* [Stored data]
* * * *

-- pv_equiv track=rewrite | github.com/carlosalvro/InterfazMetztliKan | json_v3.py | SEPARAR_MENSAJE_JSON
-- ===== SOURCE A (Python) =====
-- def SEPARAR_MENSAJE_JSON(cadena):
--   mensajeNombres = []
--   mensajeValores = []
--   indices = []
--
--   numeroComillasDobles = cadena.count('"',0,len(cadena))
--
--   indices.append(cadena.find('"', 0, len(cadena)))
--   for i in range(1,numeroComillasDobles):
--     indices.append(cadena.find('"', indices[len(indices)-1]+1, len(cadena)))
--
--   for i in range(int(numeroComillasDobles/4)):
--     mensajeNombres.append(cadena[indices[(i*4)+0]+1:indices[(i*4)+1]])
--     mensajeValores.append(cadena[indices[(i*4)+2]+1:indices[(i*4)+3]])
--
--   return mensajeNombres, mensajeValores
-- ===== SOURCE B (Python) =====
-- def SEPARAR_MENSAJE_JSON(cadena):
--   partes = cadena.split('"')
--   n = (len(partes) - 1) // 4
--   nombres = [partes[4 * i + 1] for i in range(n)]
--   valores = [partes[4 * i + 3] for i in range(n)]
--   return nombres, valores
-- ===== Notes on version B (the rewrite author's own statement) =====
-- stated objective: idiomatic
-- what changed: Replaces the list of quote positions built by repeated str.find with manual slicing between them by a single str.split on the double-quote character followed by a strided pickup of the segments at offsets 4i+1 and 4i+3.
import Mathlib
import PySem

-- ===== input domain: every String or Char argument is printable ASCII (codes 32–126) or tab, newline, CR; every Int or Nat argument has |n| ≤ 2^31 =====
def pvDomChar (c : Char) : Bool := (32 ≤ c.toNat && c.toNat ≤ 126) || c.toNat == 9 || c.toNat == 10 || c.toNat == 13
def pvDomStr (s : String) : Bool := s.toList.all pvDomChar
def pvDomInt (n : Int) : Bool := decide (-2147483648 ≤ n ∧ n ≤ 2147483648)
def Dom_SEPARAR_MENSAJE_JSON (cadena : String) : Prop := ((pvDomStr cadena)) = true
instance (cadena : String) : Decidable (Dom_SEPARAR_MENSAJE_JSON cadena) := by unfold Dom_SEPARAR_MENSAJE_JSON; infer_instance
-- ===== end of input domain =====

-- B replaces A's repeated str.find position bookkeeping with one split('"') and a strided pickup of segments 4i+1 / 4i+3 (objective: idiomatic).

-- ===== PORT A =====
def SEPARAR_MENSAJE_JSON (cadena : String) : List String × List String :=
  -- numeroComillasDobles = cadena.count('"', 0, len(cadena))  -- bounds 0..len(cadena) cover the whole string
  let numeroComillasDobles : Int := (PySem.Str.count cadena "\"" : Int)
  -- indices.append(cadena.find('"', 0, len(cadena)))
  let indices : List Int := [PySem.Str.findFrom cadena "\"" 0 (some (PySem.Str.len cadena))]
  -- for i in range(1, numeroComillasDobles): indices.append(cadena.find('"', indices[len(indices)-1]+1, len(cadena)))
  let indices : List Int := (PySem.List.pyRange 1 numeroComillasDobles 1).foldl
    (fun ind _ => ind ++ [PySem.Str.findFrom cadena "\""
        (((PySem.List.pyGet? ind ((ind.length : Int) - 1)).getD 0) + 1)  -- indices[len(indices)-1]: ind is nonempty, pyGet? always hits
        (some (PySem.Str.len cadena))]) indices
  -- for i in range(int(numeroComillasDobles/4)): append the two slices; int(x/4) on this nonnegative int is floor division
  (PySem.List.pyRange 0 (PySem.Int.floordiv numeroComillasDobles 4) 1).foldl
    (fun nv i =>
      (nv.1 ++ [PySem.Str.slice cadena (some (((PySem.List.pyGet? indices (i*4+0)).getD 0) + 1))
                                       (some ((PySem.List.pyGet? indices (i*4+1)).getD 0))],
       nv.2 ++ [PySem.Str.slice cadena (some (((PySem.List.pyGet? indices (i*4+2)).getD 0) + 1))
                                       (some ((PySem.List.pyGet? indices (i*4+3)).getD 0))]))
    ([], [])

-- ===== PORT B =====
def SEPARAR_MENSAJE_JSON_alt (cadena : String) : List String × List String :=
  -- partes = cadena.split('"')  -- separator is nonempty, so split? is always some
  let partes : List String := (PySem.Str.split? cadena "\"").getD []
  -- n = (len(partes) - 1) // 4  -- len(partes) ≥ 1, all quantities nonnegative
  let n : Nat := (partes.length - 1) / 4
  -- nombres = [partes[4*i+1] for i in range(n)]; valores = [partes[4*i+3] for i in range(n)]  -- indices are in range, pyGet? always hits
  ((List.range n).map (fun i => (PySem.List.pyGet? partes ((4*i+1 : Nat) : Int)).getD ""),
   (List.range n).map (fun i => (PySem.List.pyGet? partes ((4*i+3 : Nat) : Int)).getD ""))

-- ===== PRECONDITION & SPEC =====
def Spec_SEPARAR_MENSAJE_JSON (cadena : String) (out : List String × List String) : Prop := out = SEPARAR_MENSAJE_JSON_alt cadena
instance (cadena : String) (out : List String × List String) : Decidable (Spec_SEPARAR_MENSAJE_JSON cadena out) := by unfold Spec_SEPARAR_MENSAJE_JSON; infer_instance

-- ===== CLAIM (what is proved, stated in full; the proofs are below) =====
def Claim_equal_SEPARAR_MENSAJE_JSON : Prop := ∀ (cadena : String), Dom_SEPARAR_MENSAJE_JSON cadena → Spec_SEPARAR_MENSAJE_JSON cadena (SEPARAR_MENSAJE_JSON cadena)

-- ===== LEMMAS AND PROOFS =====

-- `msp cs` = the segments of `cs` between double quotes (what Python's split('"') returns, char level)
def msp : List Char → List (List Char)
  | [] => [[]]
  | c :: t => if c = '\"' then [] :: msp t else (msp t).modifyHead (fun h => c :: h)

-- inverse of msp: glue the parts back with a quote between consecutive parts
def joinq : List (List Char) → List Char
  | [] => []
  | [a] => a
  | a :: b :: r => a ++ '\"' :: joinq (b :: r)

-- position of the (j+1)-th quote in the string whose parts are P
def off (P : List (List Char)) (j : Nat) : Nat := ((P.take (j+1)).map List.length).sum + j

-- the iterated find of port A: pfun cs j = A's indices[j]
def pfun (cs : List Char) : Nat → Int
  | 0 => PySem.Chars.find cs ['\"']
  | j+1 => PySem.Chars.findFrom cs ['\"'] (pfun cs j + 1) none

theorem isPrefixOf_quote (c : Char) (t : List Char) :
    ['\"'].isPrefixOf (c :: t) = true ↔ c = '\"' := by
  have h0 : List.isPrefixOf ([] : List Char) t = true := by cases t <;> rfl
  show ('\"' == c && List.isPrefixOf [] t) = true ↔ c = '\"'
  rw [h0, Bool.and_true, beq_iff_eq, eq_comm]

theorem msp_ne_nil (cs : List Char) : msp cs ≠ [] := by
  induction cs with
  | nil => simp [msp]
  | cons c t ih =>
    simp only [msp]
    split
    · simp
    · cases h : msp t with
      | nil => exact absurd h ih
      | cons a r => simp [List.modifyHead]

theorem msp_length (cs : List Char) : (msp cs).length = cs.count '\"' + 1 := by
  induction cs with
  | nil => simp [msp]
  | cons c t ih =>
    by_cases hc : c = '\"'
    · subst hc
      have h1 : msp ('\"' :: t) = [] :: msp t := by simp [msp]
      rw [h1, List.length_cons, ih, List.count_cons]
      simp
    · have h1 : msp (c :: t) = (msp t).modifyHead (fun h => c :: h) := by simp [msp, hc]
      rw [h1, List.length_modifyHead, ih, List.count_cons]
      simp [hc]

theorem msp_decomp (cs : List Char) (h : 2 ≤ (msp cs).length) :
    ∃ a cs', cs = a ++ '\"' :: cs' ∧ '\"' ∉ a ∧ msp cs = a :: msp cs' := by
  induction cs with
  | nil => simp [msp] at h
  | cons c t ih =>
    by_cases hc : c = '\"'
    · exact ⟨[], t, by simp [hc], by simp, by simp [msp, hc]⟩
    · have hlen : 2 ≤ (msp t).length := by
        have := h
        simp only [msp, if_neg hc] at this
        cases hm : msp t with
        | nil => exact absurd hm (msp_ne_nil t)
        | cons a r => rw [hm] at this; simpa using this
      obtain ⟨a, cs', rfl, ha, hm⟩ := ih hlen
      refine ⟨c :: a, cs', by simp, by simp [ha]; exact fun hq => hc hq.symm, ?_⟩
      simp [msp, hc, hm, List.modifyHead]

theorem joinq_cons (c : Char) (a : List Char) (r : List (List Char)) :
    joinq ((c :: a) :: r) = c :: joinq (a :: r) := by
  cases r <;> simp [joinq]

theorem joinq_msp (cs : List Char) : joinq (msp cs) = cs := by
  induction cs with
  | nil => simp [msp, joinq]
  | cons c t ih =>
    by_cases hc : c = '\"'
    · subst hc
      have h1 : msp ('\"' :: t) = [] :: msp t := by simp [msp]
      rw [h1]
      cases hm : msp t with
      | nil => exact absurd hm (msp_ne_nil t)
      | cons a r =>
        have h2 : joinq ([] :: a :: r) = '\"' :: joinq (a :: r) := by simp [joinq]
        rw [h2, ← hm, ih]
    · have h1 : msp (c :: t) = (msp t).modifyHead (fun h => c :: h) := by simp [msp, hc]
      rw [h1]
      cases hm : msp t with
      | nil => exact absurd hm (msp_ne_nil t)
      | cons a r =>
        simp only [List.modifyHead]
        rw [joinq_cons, ← hm, ih]

theorem joinq_length (P : List (List Char)) (h : P ≠ []) :
    (joinq P).length = (P.map List.length).sum + (P.length - 1) := by
  induction P with
  | nil => simp at h
  | cons a r ih =>
    cases r with
    | nil => simp [joinq]
    | cons b r' =>
      simp only [joinq, List.length_append, List.length_cons]
      rw [List.length_cons] at *
      have := ih (by simp)
      simp only [List.map_cons, List.sum_cons] at *
      omega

* * * *

* [TASK DESCRIPTION] Go through the data above from its first line and copy each line exactly, stopping once the line with "def pvDomStr (s" has been copied.

* [EXERCISE OUTPUT]
-- pv_equiv track=rewrite | github.com/carlosalvro/InterfazMetztliKan | json_v3.py | SEPARAR_MENSAJE_JSON
-- ===== SOURCE A (Python) =====
-- def SEPARAR_MENSAJE_JSON(cadena):
--   mensajeNombres = []
--   mensajeValores = []
--   indices = []
--
--   numeroComillasDobles = cadena.count('"',0,len(cadena))
--
--   indices.append(cadena.find('"', 0, len(cadena)))
--   for i in range(1,numeroComillasDobles):
--     indices.append(cadena.find('"', indices[len(indices)-1]+1, len(cadena)))
--
--   for i in range(int(numeroComillasDobles/4)):
--     mensajeNombres.append(cadena[indices[(i*4)+0]+1:indices[(i*4)+1]])
--     mensajeValores.append(cadena[indices[(i*4)+2]+1:indices[(i*4)+3]])
--
--   return mensajeNombres, mensajeValores
-- ===== SOURCE B (Python) =====
-- def SEPARAR_MENSAJE_JSON(cadena):
--   partes = cadena.split('"')
--   n = (len(partes) - 1) // 4
--   nombres = [partes[4 * i + 1] for i in range(n)]
--   valores = [partes[4 * i + 3] for i in range(n)]
--   return nombres, valores
-- ===== Notes on version B (the rewrite author's own statement) =====
-- stated objective: idiomatic
-- what changed: Replaces the list of quote positions built by repeated str.find with manual slicing between them by a single str.split on the double-quote character followed by a strided pickup of the segments at offsets 4i+1 and 4i+3.
import Mathlib
import PySem

-- ===== input domain: every String or Char argument is printable ASCII (codes 32–126) or tab, newline, CR; every Int or Nat argument has |n| ≤ 2^31 =====
def pvDomChar (c : Char) : Bool := (32 ≤ c.toNat && c.toNat ≤ 126) || c.toNat == 9 || c.toNat == 10 || c.toNat == 13
def pvDomStr (s : String) : Bool := s.toList.all pvDomChar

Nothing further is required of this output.